A: Rewrite, $\lim_{n \to \infty}(\sqrt[3]{n^3+\sqrt{n}}-\sqrt[3]{n^3-1})\cdot \sqrt{(3n^3+1)}$ 
as $n\left(\left(1+\frac{1}{n^{\frac{5}{2}}} \right)^{\frac{1}{3}} -\left(1-\frac{1}{n^3} \right)^{\frac{1}{3}} \right)\times \sqrt{3}n^{\frac{3}{2}}\left(1+\frac{1}{3n^3}\right)^{\frac{1}{2}}$
Now use the Binomial theorem for fractional powers.
A: Remember the identity: $a^3-b^3=(a-b)\left(a^2+ab+b^2\right)$.

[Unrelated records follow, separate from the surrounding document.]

theorem finishLoop_00 (f g : Nat) (n : Int) (hn : 1 ≤ n) (hf : n.natAbs + 3 ≤ f)
    (hg : n.natAbs + 1 ≤ g) : finishLoop f n 0 0 = pairsLoop g n := by
  obtain ⟨a, rfl⟩ : ∃ a, f = (a + 2) + 1 := ⟨f - 3, by omega⟩
  cases g with
  | zero => exact absurd hg (by omega)
  | succ g =>
    have h1 := fd_eq n
    have h2 := fd_eq (PySem.Int.floordiv n 10)
    conv_rhs => rw [pairsLoop_succ]
    rw [finishLoop_succ, if_pos (show (0:Int) ≠ 2 by decide)]
    by_cases e1 : PySem.Int.floordiv n 10 = 0
    · rw [if_pos e1, if_pos e1]
    · rw [if_neg e1, if_neg e1,
        show a + 2 = (a + 1) + 1 from rfl, finishLoop_succ,
        if_pos (show (0:Int) + 1 ≠ 2 by decide)]
      by_cases e2 : PySem.Int.floordiv (PySem.Int.floordiv n 10) 10 = 0
      · rw [if_pos e2, if_pos e2]
      · rw [if_neg e2, if_neg e2, finishLoop_succ,
          if_neg (not_not_intro (show (0:Int) + 1 + 1 = 2 by norm_num)),
          show (0:Int) + PySem.Int.mod n 10 + PySem.Int.mod (PySem.Int.floordiv n 10) 10
             = PySem.Int.mod n 10 + PySem.Int.mod (PySem.Int.floordiv n 10) 10 by ring]
        by_cases e3 : PySem.Int.mod (PySem.Int.mod n 10 + PySem.Int.mod (PySem.Int.floordiv n 10) 10) 2 = 0
        · rw [if_pos e3, if_pos e3]
        · rw [if_neg e3, if_neg e3]
          exact pairsLoop_irrel _ g _ (by omega) (by omega) (by omega)

theorem afuel_false (f : Nat) : ∀ (n s c : Int), 0 ≤ n → n.natAbs + 1 ≤ f →
    sumaDeImparesFuel f n s c false = false := by
  induction f with
  | zero => intro n s c hn hf; exact absurd hf (by omega)
  | succ f ih =>
    intro n s c hn hf
    rw [afuel_succ]
    by_cases h0 : n = 0
    · rw [if_pos h0]
    · have h1 := fd_eq n
      rw [if_neg h0, if_neg (by simp)]
      by_cases hc : c = 2
      · rw [if_pos hc]
      · rw [if_neg hc]
        exact ih _ _ _ (by omega) (by omega)

theorem afuel_eq_alt (f : Nat) : ∀ (n s c : Int) (r : Bool), 0 ≤ n →
    3 * n.natAbs + 1 ≤ f → (c = 2 → 3 * n.natAbs + 2 ≤ f) →
    sumaDeImparesFuel f n s c r = sumaDeImpares_alt n s c r := by
  induction f with
  | zero => intro n s c r hn hf1 _; exact absurd hf1 (by omega)
  | succ f ih =>
    intro n s c r hn hf1 hf2
    by_cases h0 : n = 0
    · rw [afuel_succ, if_pos h0]
      simp only [sumaDeImpares_alt]
      rw [if_pos h0]
    · have hn1 : 1 ≤ n := by omega
      have h1 := fd_eq n
      simp only [sumaDeImpares_alt]
      rw [afuel_succ, if_neg h0, if_neg h0]
      cases r with
      | false =>
        rw [if_neg (by simp), if_pos rfl]
        by_cases hc : c = 2
        · rw [if_pos hc]
        · rw [if_neg hc]
          exact afuel_false f _ _ _ (by omega) (by omega)
      | true =>
        rw [if_neg (show ¬ (true = false) by decide)]
        by_cases hc : c = 2
        · subst hc
          have hf2' := hf2 rfl
          rcases mod2_cases s with hm | hm
          · -- even partial sum: both sides return false
            rw [if_neg (by rw [hm]; simp), if_pos rfl]
            conv_rhs => rw [show n.natAbs + 3 = (n.natAbs + 2) + 1 from rfl, finishLoop_succ]
            rw [if_neg (not_not_intro rfl), if_pos hm]
          · -- odd partial sum: A resets, B enters the pair loop
            rw [if_pos ⟨rfl, hm, by decide⟩,
              show s - s = (0:Int) by ring, show (2:Int) - 2 = 0 by norm_num,
              ih n 0 0 true hn (by omega) (by intro h; exact absurd h (by norm_num))]
            simp only [sumaDeImpares_alt]
            rw [if_neg h0, if_neg (show ¬ (true = false) by decide),
              finishLoop_00 (n.natAbs + 3) (n.natAbs + 1) n hn1 (by omega) (by omega)]
            conv_rhs => rw [show n.natAbs + 3 = (n.natAbs + 2) + 1 from rfl, finishLoop_succ]
            rw [if_neg (not_not_intro rfl), if_neg (by rw [hm]; norm_num)]
        · -- still filling the pair: one digit step on both sides
          rw [if_neg (by simp [hc]), if_neg hc,
            ih _ _ _ true (by omega) (by omega) (by intro _; omega)]
          simp only [sumaDeImpares_alt]
          conv_rhs => rw [show n.natAbs + 3 = (n.natAbs + 2) + 1 from rfl, finishLoop_succ]
          rw [if_pos hc]
          by_cases e1 : PySem.Int.floordiv n 10 = 0
          · rw [if_pos e1, if_pos e1]
          · rw [if_neg e1, if_neg e1, if_neg (show ¬ (true = false) by decide)]
            exact finishLoop_irrel _ _ _ _ _ (by omega) (by omega) (by omega)
-- pv_equiv track=rewrite | github.com/Ronelc/Intro | ex2/temperature.py | is_it_summer_yet
-- ===== SOURCE A (Python) =====
-- def is_it_summer_yet(temp0, temp1, temp2, temp3):
--     a = [temp1, temp2, temp3]
--     i = 0
--     for j in a:
--         if j>temp0:
--             i+=1
--     if i>=2:
--         return True
--     return False
-- ===== SOURCE B (Python) =====
-- def is_it_summer_yet(temp0, temp1, temp2, temp3):
--     # At least two of the three temps exceed temp0  <=>  the median of the
--     # three temps exceeds temp0 (sort, take the middle element).
--     return sorted([temp1, temp2, temp3])[1] > temp0
-- ===== Notes on version B (the rewrite author's own statement) =====
-- stated objective: alternative
-- what changed: Replaced the counting loop over the three comparisons by a sort-then-median test: sort the three temps and compare the middle element with temp0 (majority exceeds iff the median exceeds).
import Mathlib
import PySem

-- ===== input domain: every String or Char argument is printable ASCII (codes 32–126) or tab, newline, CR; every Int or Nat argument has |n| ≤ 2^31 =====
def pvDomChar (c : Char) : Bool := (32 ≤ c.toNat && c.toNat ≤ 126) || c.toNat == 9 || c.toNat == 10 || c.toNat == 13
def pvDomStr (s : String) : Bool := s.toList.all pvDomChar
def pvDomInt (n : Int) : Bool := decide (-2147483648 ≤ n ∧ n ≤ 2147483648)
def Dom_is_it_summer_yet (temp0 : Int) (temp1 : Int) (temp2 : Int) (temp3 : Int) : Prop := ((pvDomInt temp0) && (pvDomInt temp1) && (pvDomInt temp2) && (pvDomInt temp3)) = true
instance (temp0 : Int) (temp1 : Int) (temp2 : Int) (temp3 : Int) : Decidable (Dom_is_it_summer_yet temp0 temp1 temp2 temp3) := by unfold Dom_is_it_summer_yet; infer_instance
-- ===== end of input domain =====

-- B replaces A's counting loop over the three comparisons by sorting the three temps and comparing the median to temp0 (alternative algorithm).


-- ===== PORT A =====
-- Port of A: fold over the list [temp1,temp2,temp3] maintaining counter i, then test i >= 2.
def is_it_summer_yet (temp0 : Int) (temp1 : Int) (temp2 : Int) (temp3 : Int) : Bool :=
  let a := [temp1, temp2, temp3]
  let i := a.foldl (fun i j => if j > temp0 then i + 1 else i) (0 : Int)
  if i ≥ 2 then true else false

-- ===== PORT B =====
-- Port of B: sort the three temps (Python sorted), take index 1 (the median) and
-- compare it with temp0.  The index is always in range for a 3-element list, so
-- the none branch of pyGet? is unreachable (Python would raise IndexError there).
def is_it_summer_yet_alt (temp0 : Int) (temp1 : Int) (temp2 : Int) (temp3 : Int) : Bool :=
  match PySem.List.pyGet? (PySem.List.sorted [temp1, temp2, temp3] (fun x => x) false) 1 with
  | some m => decide (m > temp0)
  | none => false

-- ===== PRECONDITION & SPEC =====
def Spec_is_it_summer_yet (temp0 : Int) (temp1 : Int) (temp2 : Int) (temp3 : Int) (out : Bool) : Prop := out = is_it_summer_yet_alt temp0 temp1 temp2 temp3
instance (temp0 : Int) (temp1 : Int) (temp2 : Int) (temp3 : Int) (out : Bool) : Decidable (Spec_is_it_summer_yet temp0 temp1 temp2 temp3 out) := by unfold Spec_is_it_summer_yet; infer_instance

-- ===== CLAIM (what is proved, stated in full; the proofs are below) =====
def Claim_equal_is_it_summer_yet : Prop := ∀ (temp0 : Int) (temp1 : Int) (temp2 : Int) (temp3 : Int), Dom_is_it_summer_yet temp0 temp1 temp2 temp3 → Spec_is_it_summer_yet temp0 temp1 temp2 temp3 (is_it_summer_yet temp0 temp1 temp2 temp3)

-- ===== LEMMAS AND PROOFS =====

-- ===== VERDICT (by name: the statement is the Claim_ definition above) =====
theorem is_it_summer_yet_spec : Claim_equal_is_it_summer_yet := by
  intro t0 t1 t2 t3 _
  unfold Spec_is_it_summer_yet is_it_summer_yet is_it_summer_yet_alt
  simp only [List.foldl]
  by_cases h12 : t2 < t1 <;> by_cases h13 : t3 < t1 <;> by_cases h23 : t3 < t2 <;>
    simp [PySem.List.sorted, PySem.List.insertBy, PySem.List.pyGet?, PySem.List.pyIdx?,
      h12, h13, h23] <;>
    by_cases h1 : t1 > t0 <;> by_cases h2 : t2 > t0 <;> by_cases h3 : t3 > t0 <;>
    simp [h1, h2, h3] <;> omega
-- pv_equiv track=rewrite | github.com/eliottcassidy2000/math | 04-computation/q_x_divisibility.py | adj_matrix_bits
-- ===== SOURCE A (Python) =====
-- def adj_matrix_bits(bits, n):
--     A = [[0]*n for _ in range(n)]
--     idx = 0
--     for i in range(n):
--         for j in range(i+1, n):
--             if (bits >> idx) & 1: A[i][j] = 1
--             else: A[j][i] = 1
--             idx += 1
--     return A
-- ===== SOURCE B (Python) =====
-- def adj_matrix_bits(bits, n):
--     # Row i's upper-triangle bits occupy the contiguous bit range starting at
--     # i*n - i*(i+1)//2, so extract each row's bits directly in closed form and
--     # assemble every row as mirrored-lower + diagonal zero + own upper bits.
--     U = []
--     for i in range(n):
--         seg = bits >> (i * n - i * (i + 1) // 2)
--         U.append([(seg >> t) & 1 for t in range(n - i - 1)])
--     return [[1 - U[j][i - j - 1] for j in range(i)] + [0] + U[i] for i in range(n)]
-- ===== Notes on version B (the rewrite author's own statement) =====
-- stated objective: alternative
-- what changed: Instead of one mutable matrix updated under a running bit counter, B computes each row's upper-triangle bits directly from the closed-form bit offset i*n - i*(i+1)//2 and assembles every row as mirrored-lower-part + diagonal zero + own upper bits, with no in-place updates and no threaded counter.
import Mathlib
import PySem

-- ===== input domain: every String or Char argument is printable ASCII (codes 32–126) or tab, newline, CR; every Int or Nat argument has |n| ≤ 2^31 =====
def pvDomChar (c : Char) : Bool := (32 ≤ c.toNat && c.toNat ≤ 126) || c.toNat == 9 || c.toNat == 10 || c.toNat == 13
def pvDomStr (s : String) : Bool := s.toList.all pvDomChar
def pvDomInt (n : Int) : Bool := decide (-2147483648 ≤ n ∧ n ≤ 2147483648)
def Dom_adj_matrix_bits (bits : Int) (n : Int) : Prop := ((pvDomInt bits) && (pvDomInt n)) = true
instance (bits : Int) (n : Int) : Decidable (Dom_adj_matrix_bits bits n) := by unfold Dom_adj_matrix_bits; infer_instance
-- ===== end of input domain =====
-- pv_equiv track=rewrite | github.com/bchwast/AGH-WDI | Ćwiczenia 11_12_13/ex_15.py | dwoj_jed
-- ===== SOURCE A (Python) =====
-- def dwoj_jed(key):
--     key_2 = key_1 = key
--     il_2 = il_1 = 0
--
--     while key_2 > 0:
--         if key_2%3 == 2:
--             il_2 += 1
--         key_2 //= 3
--
--     while key_1 > 0:
--         if key_1%3 == 1:
--             il_1 += 1
--         key_1 //= 3
--
--     return il_1 > il_2
-- ===== SOURCE B (Python) =====
-- def dwoj_jed(key):
--     balance = 0
--     while key > 0:
--         d = key % 3
--         if d == 1:
--             balance += 1
--         elif d == 2:
--             balance -= 1
--         key //= 3
--     return balance > 0
-- ===== Notes on version B (the rewrite author's own statement) =====
-- stated objective: simpler
-- what changed: Replaces A's two separate passes over the base-3 digits with two counters by one single pass maintaining a signed balance (+1 for digit 1, -1 for digit 2) and returning balance > 0.
import Mathlib
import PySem

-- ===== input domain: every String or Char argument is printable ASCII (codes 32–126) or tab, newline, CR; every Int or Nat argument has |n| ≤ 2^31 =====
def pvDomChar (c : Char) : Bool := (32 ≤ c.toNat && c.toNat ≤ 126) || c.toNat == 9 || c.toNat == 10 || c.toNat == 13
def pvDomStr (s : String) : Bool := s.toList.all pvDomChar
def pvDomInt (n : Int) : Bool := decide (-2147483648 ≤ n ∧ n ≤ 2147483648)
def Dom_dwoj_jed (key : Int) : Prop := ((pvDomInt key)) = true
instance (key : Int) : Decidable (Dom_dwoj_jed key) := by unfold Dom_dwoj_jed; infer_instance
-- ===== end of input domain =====

-- ===== PORT A =====
-- B changes: one pass with a signed balance instead of A's two digit-counting passes (same asymptotic cost).
def dwojLoop2 (k il : Int) : Int :=
  if k > 0 then
    dwojLoop2 (PySem.Int.floordiv k 3) (if PySem.Int.mod k 3 = 2 then il + 1 else il)
  else il
termination_by k.toNat
decreasing_by rw [PySem.Int.floordiv_eq_ediv_of_pos (by omega : (0:Int) < 3)]; omega

def dwojLoop1 (k il : Int) : Int :=
  if k > 0 then
    dwojLoop1 (PySem.Int.floordiv k 3) (if PySem.Int.mod k 3 = 1 then il + 1 else il)
  else il
termination_by k.toNat
decreasing_by rw [PySem.Int.floordiv_eq_ediv_of_pos (by omega : (0:Int) < 3)]; omega

def dwoj_jed (key : Int) : Bool :=
  decide (dwojLoop1 key 0 > dwojLoop2 key 0)

-- ===== PORT B =====
def dwojBal (key bal : Int) : Int :=
  if key > 0 then
    let d := PySem.Int.mod key 3
    dwojBal (PySem.Int.floordiv key 3)
      (if d = 1 then bal + 1 else if d = 2 then bal - 1 else bal)
  else bal
termination_by key.toNat
decreasing_by rw [PySem.Int.floordiv_eq_ediv_of_pos (by omega : (0:Int) < 3)]; omega

def dwoj_jed_alt (key : Int) : Bool :=
  decide (dwojBal key 0 > 0)

-- ===== PRECONDITION & SPEC =====
def Spec_dwoj_jed (key : Int) (out : Bool) : Prop := out = dwoj_jed_alt key
instance (key : Int) (out : Bool) : Decidable (Spec_dwoj_jed key out) := by unfold Spec_dwoj_jed; infer_instance

-- ===== CLAIM (what is proved, stated in full; the proofs are below) =====
def Claim_equal_dwoj_jed : Prop := ∀ (key : Int), Dom_dwoj_jed key → Spec_dwoj_jed key (dwoj_jed key)

-- ===== LEMMAS AND PROOFS =====
theorem dwojLoop1_shift (n : Nat) : ∀ (k : Int), k.toNat = n → ∀ il, dwojLoop1 k il = il + dwojLoop1 k 0 := by
  induction n using Nat.strong_induction_on with
  | _ n ih =>
    intro k hk il
    rw [dwojLoop1]
    conv_rhs => rw [dwojLoop1]
    split_ifs with h hm
    all_goals try omega
    all_goals
      (have hlt : (PySem.Int.floordiv k 3).toNat < n := by
        rw [PySem.Int.floordiv_eq_ediv_of_pos (by omega : (0:Int) < 3)]; omega
       have H := ih _ hlt (PySem.Int.floordiv k 3) rfl
       try rw [H (il + 1)]
       try rw [H (0 + 1)]
       try rw [H il]
       try omega)

theorem dwojLoop2_shift (n : Nat) : ∀ (k : Int), k.toNat = n → ∀ il, dwojLoop2 k il = il + dwojLoop2 k 0 := by
  induction n using Nat.strong_induction_on with
  | _ n ih =>
    intro k hk il
    rw [dwojLoop2]
    conv_rhs => rw [dwojLoop2]
    split_ifs with h hm
    all_goals try omega
    all_goals
      (have hlt : (PySem.Int.floordiv k 3).toNat < n := by
        rw [PySem.Int.floordiv_eq_ediv_of_pos (by omega : (0:Int) < 3)]; omega
       have H := ih _ hlt (PySem.Int.floordiv k 3) rfl
       try rw [H (il + 1)]
       try rw [H (0 + 1)]
       try rw [H il]
       try omega)

theorem dwojBal_eq (n : Nat) : ∀ (k : Int), k.toNat = n → ∀ bal,
    dwojBal k bal = bal + dwojLoop1 k 0 - dwojLoop2 k 0 := by
  induction n using Nat.strong_induction_on with
  | _ n ih =>
    intro k hk bal
    rw [dwojBal, dwojLoop1, dwojLoop2]
    split_ifs with h h1 h2
    all_goals try omega
    all_goals
      (have hlt : (PySem.Int.floordiv k 3).toNat < n := by
        rw [PySem.Int.floordiv_eq_ediv_of_pos (by omega : (0:Int) < 3)]; omega
       have HB := ih _ hlt (PySem.Int.floordiv k 3) rfl
       have H1 := dwojLoop1_shift _ (PySem.Int.floordiv k 3) rfl
       have H2 := dwojLoop2_shift _ (PySem.Int.floordiv k 3) rfl
       rw [HB]
       try rw [H1 (0 + 1)]
       try rw [H2 (0 + 1)]
       omega)

-- ===== VERDICT (by name: the statement is the Claim_ definition above) =====
theorem dwoj_jed_spec : Claim_equal_dwoj_jed := by
  intro key _
  unfold Spec_dwoj_jed dwoj_jed dwoj_jed_alt
  rw [dwojBal_eq key.toNat key rfl 0]
  rw [decide_eq_decide]
  omega
-- pv_equiv track=rewrite | github.com/WayneLin552/Doudizhu_fast_card_features_extraction | fun340.py | fenlei_1
-- ===== SOURCE A (Python) =====
-- def fenlei_1(a):
--     list_3 = []
--     list_4 = []
--     list_5 = []
--     list_other = []
--     for i in a:
--         if len(i) == 6:
--             list_3.append(i)
--         elif len(i) == 8:
--             list_4.append(i)
--         elif len(i) == 10:
--             list_5.append(i)
--         else:
--             list_other.append(i)
--     return list_3,list_4,list_5,list_other
-- ===== SOURCE B (Python) =====
-- def fenlei_1(a):
--     list_3 = [i for i in a if len(i) == 6]
--     list_4 = [i for i in a if len(i) == 8]
--     list_5 = [i for i in a if len(i) == 10]
--     list_other = [i for i in a if len(i) not in (6, 8, 10)]
--     return list_3, list_4, list_5, list_other
-- ===== Notes on version B (the rewrite author's own statement) =====
-- stated objective: idiomatic
-- what changed: Replaced the single interleaved pass with if/elif dispatch and four mutable accumulators by four independent filtering comprehensions, one per bucket.
import Mathlib
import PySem

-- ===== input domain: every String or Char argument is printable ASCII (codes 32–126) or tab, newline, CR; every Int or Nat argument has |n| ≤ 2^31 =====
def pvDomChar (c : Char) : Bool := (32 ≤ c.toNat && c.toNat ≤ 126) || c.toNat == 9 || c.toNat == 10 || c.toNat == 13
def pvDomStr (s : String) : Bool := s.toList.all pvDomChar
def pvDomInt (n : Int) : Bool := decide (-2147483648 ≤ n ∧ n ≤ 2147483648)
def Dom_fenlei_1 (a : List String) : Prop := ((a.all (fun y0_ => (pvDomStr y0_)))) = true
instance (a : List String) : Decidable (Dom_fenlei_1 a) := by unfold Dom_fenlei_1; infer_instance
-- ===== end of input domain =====

-- B replaces A's single pass with if/elif dispatch into four accumulators by four
-- independent filtering passes (idiomatic comprehensions); return value identical.

-- ===== PORT A =====
-- one fold over a, threading the four accumulator lists, branches in A's order
def fenlei_1 (a : List String) : List String × List String × List String × List String :=
  a.foldl
    (fun st i =>
      let (l3, l4, l5, lo) := st
      if PySem.Str.len i = 6 then (l3 ++ [i], l4, l5, lo)
      else if PySem.Str.len i = 8 then (l3, l4 ++ [i], l5, lo)
      else if PySem.Str.len i = 10 then (l3, l4, l5 ++ [i], lo)
      else (l3, l4, l5, lo ++ [i]))
    ([], [], [], [])

-- ===== PORT B =====
-- four separate filtering scans, one per bucket
def fenlei_1_alt (a : List String) : List String × List String × List String × List String :=
  (a.filter (fun i => PySem.Str.len i == 6),
   a.filter (fun i => PySem.Str.len i == 8),
   a.filter (fun i => PySem.Str.len i == 10),
   a.filter (fun i => !(PySem.Str.len i == 6 || PySem.Str.len i == 8 || PySem.Str.len i == 10)))

-- ===== PRECONDITION & SPEC =====
def Spec_fenlei_1 (a : List String) (out : List String × List String × List String × List String) : Prop := out = fenlei_1_alt a
instance (a : List String) (out : List String × List String × List String × List String) : Decidable (Spec_fenlei_1 a out) := by unfold Spec_fenlei_1; infer_instance

-- ===== CLAIM (what is proved, stated in full; the proofs are below) =====
def Claim_equal_fenlei_1 : Prop := ∀ (a : List String), Dom_fenlei_1 a → Spec_fenlei_1 a (fenlei_1 a)

-- ===== LEMMAS AND PROOFS =====
theorem fenlei_1_fold_inv (a : List String) (l3 l4 l5 lo : List String) :
    a.foldl
      (fun st i =>
        if PySem.Str.len i = 6 then (st.1 ++ [i], st.2.1, st.2.2.1, st.2.2.2)
        else if PySem.Str.len i = 8 then (st.1, st.2.1 ++ [i], st.2.2.1, st.2.2.2)
        else if PySem.Str.len i = 10 then (st.1, st.2.1, st.2.2.1 ++ [i], st.2.2.2)
        else (st.1, st.2.1, st.2.2.1, st.2.2.2 ++ [i]))
      (l3, l4, l5, lo)
    = (l3 ++ a.filter (fun i => PySem.Str.len i == 6),
       l4 ++ a.filter (fun i => PySem.Str.len i == 8),
       l5 ++ a.filter (fun i => PySem.Str.len i == 10),
       lo ++ a.filter (fun i => !(PySem.Str.len i == 6 || PySem.Str.len i == 8 || PySem.Str.len i == 10))) := by
  induction a generalizing l3 l4 l5 lo with
  | nil => simp
  | cons x xs ih =>
    simp only [List.foldl_cons, List.filter_cons]
    simp only [PySem.Str.len_eq] at ih ⊢
    by_cases h6 : (x.length : Int) = 6
    · simp only [if_pos h6, ih]; simp [h6] <;> omega
    · by_cases h8 : (x.length : Int) = 8
      · simp only [if_neg h6, if_pos h8, ih]; simp [h6, h8] <;> omega
      · by_cases h10 : (x.length : Int) = 10
        · simp only [if_neg h6, if_neg h8, if_pos h10, ih]; simp [h6, h8, h10] <;> omega
        · simp only [if_neg h6, if_neg h8, if_neg h10, ih]; simp [h6, h8, h10] <;> omega

-- ===== VERDICT (by name: the statement is the Claim_ definition above) =====
theorem fenlei_1_spec : Claim_equal_fenlei_1 := by
  intro a _
  show fenlei_1 a = fenlei_1_alt a
  unfold fenlei_1 fenlei_1_alt
  simp only [fenlei_1_fold_inv, List.nil_append]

$$\left(\sqrt[3]{n^3+\sqrt{n}}-\sqrt[3]{n^3-1}\right)\sqrt{3n^3+1}$$
$$=\frac{\left(\left(n^3+\sqrt{n}\right)-\left(n^3-1\right)\right)\sqrt{3n^3+1}}{\sqrt[3]{\left(n^3+\sqrt{n}\right)^2}+\sqrt[3]{\left(n^3+\sqrt{n}\right)\left(n^3-1\right)}+\sqrt[3]{\left(n^3-1\right)^2}}$$
$$=\frac{\left(1+\frac{1}{\sqrt{n}}\right)\sqrt{3+\frac{1}{n^3}}}{\sqrt[3]{\left(1+\frac{1}{n^2\sqrt{n}}\right)^2}+\sqrt[3]{\left(1+\frac{1}{n^2\sqrt{n}}\right)\left(1-\frac{1}{n^3}\right)}+\sqrt[3]{\left(1-\frac{1}{n^3}\right)^2}}$$
$$\stackrel{n\to \infty}\to \frac{(1)\sqrt{3}}{1+1+1}=\frac{1}{\sqrt{3}}$$
A: Sketch: The mean value theorem shows
$$(n^3+\sqrt n)^{1/3} - (n^3-1)^{1/3} =(1/3)c_n^{-2/3}(\sqrt n +1),$$
where $c_n\in (n^3-1,n^3+\sqrt n).$ Using the endpoints of that interval gives upper and lower bounds on $c_n^{-2/3}.$ Now multipy by $\sqrt {3n^3 + 1},$ pull out the various powers of $n,$ use the squeeze theorem, and the limit becomes apparent.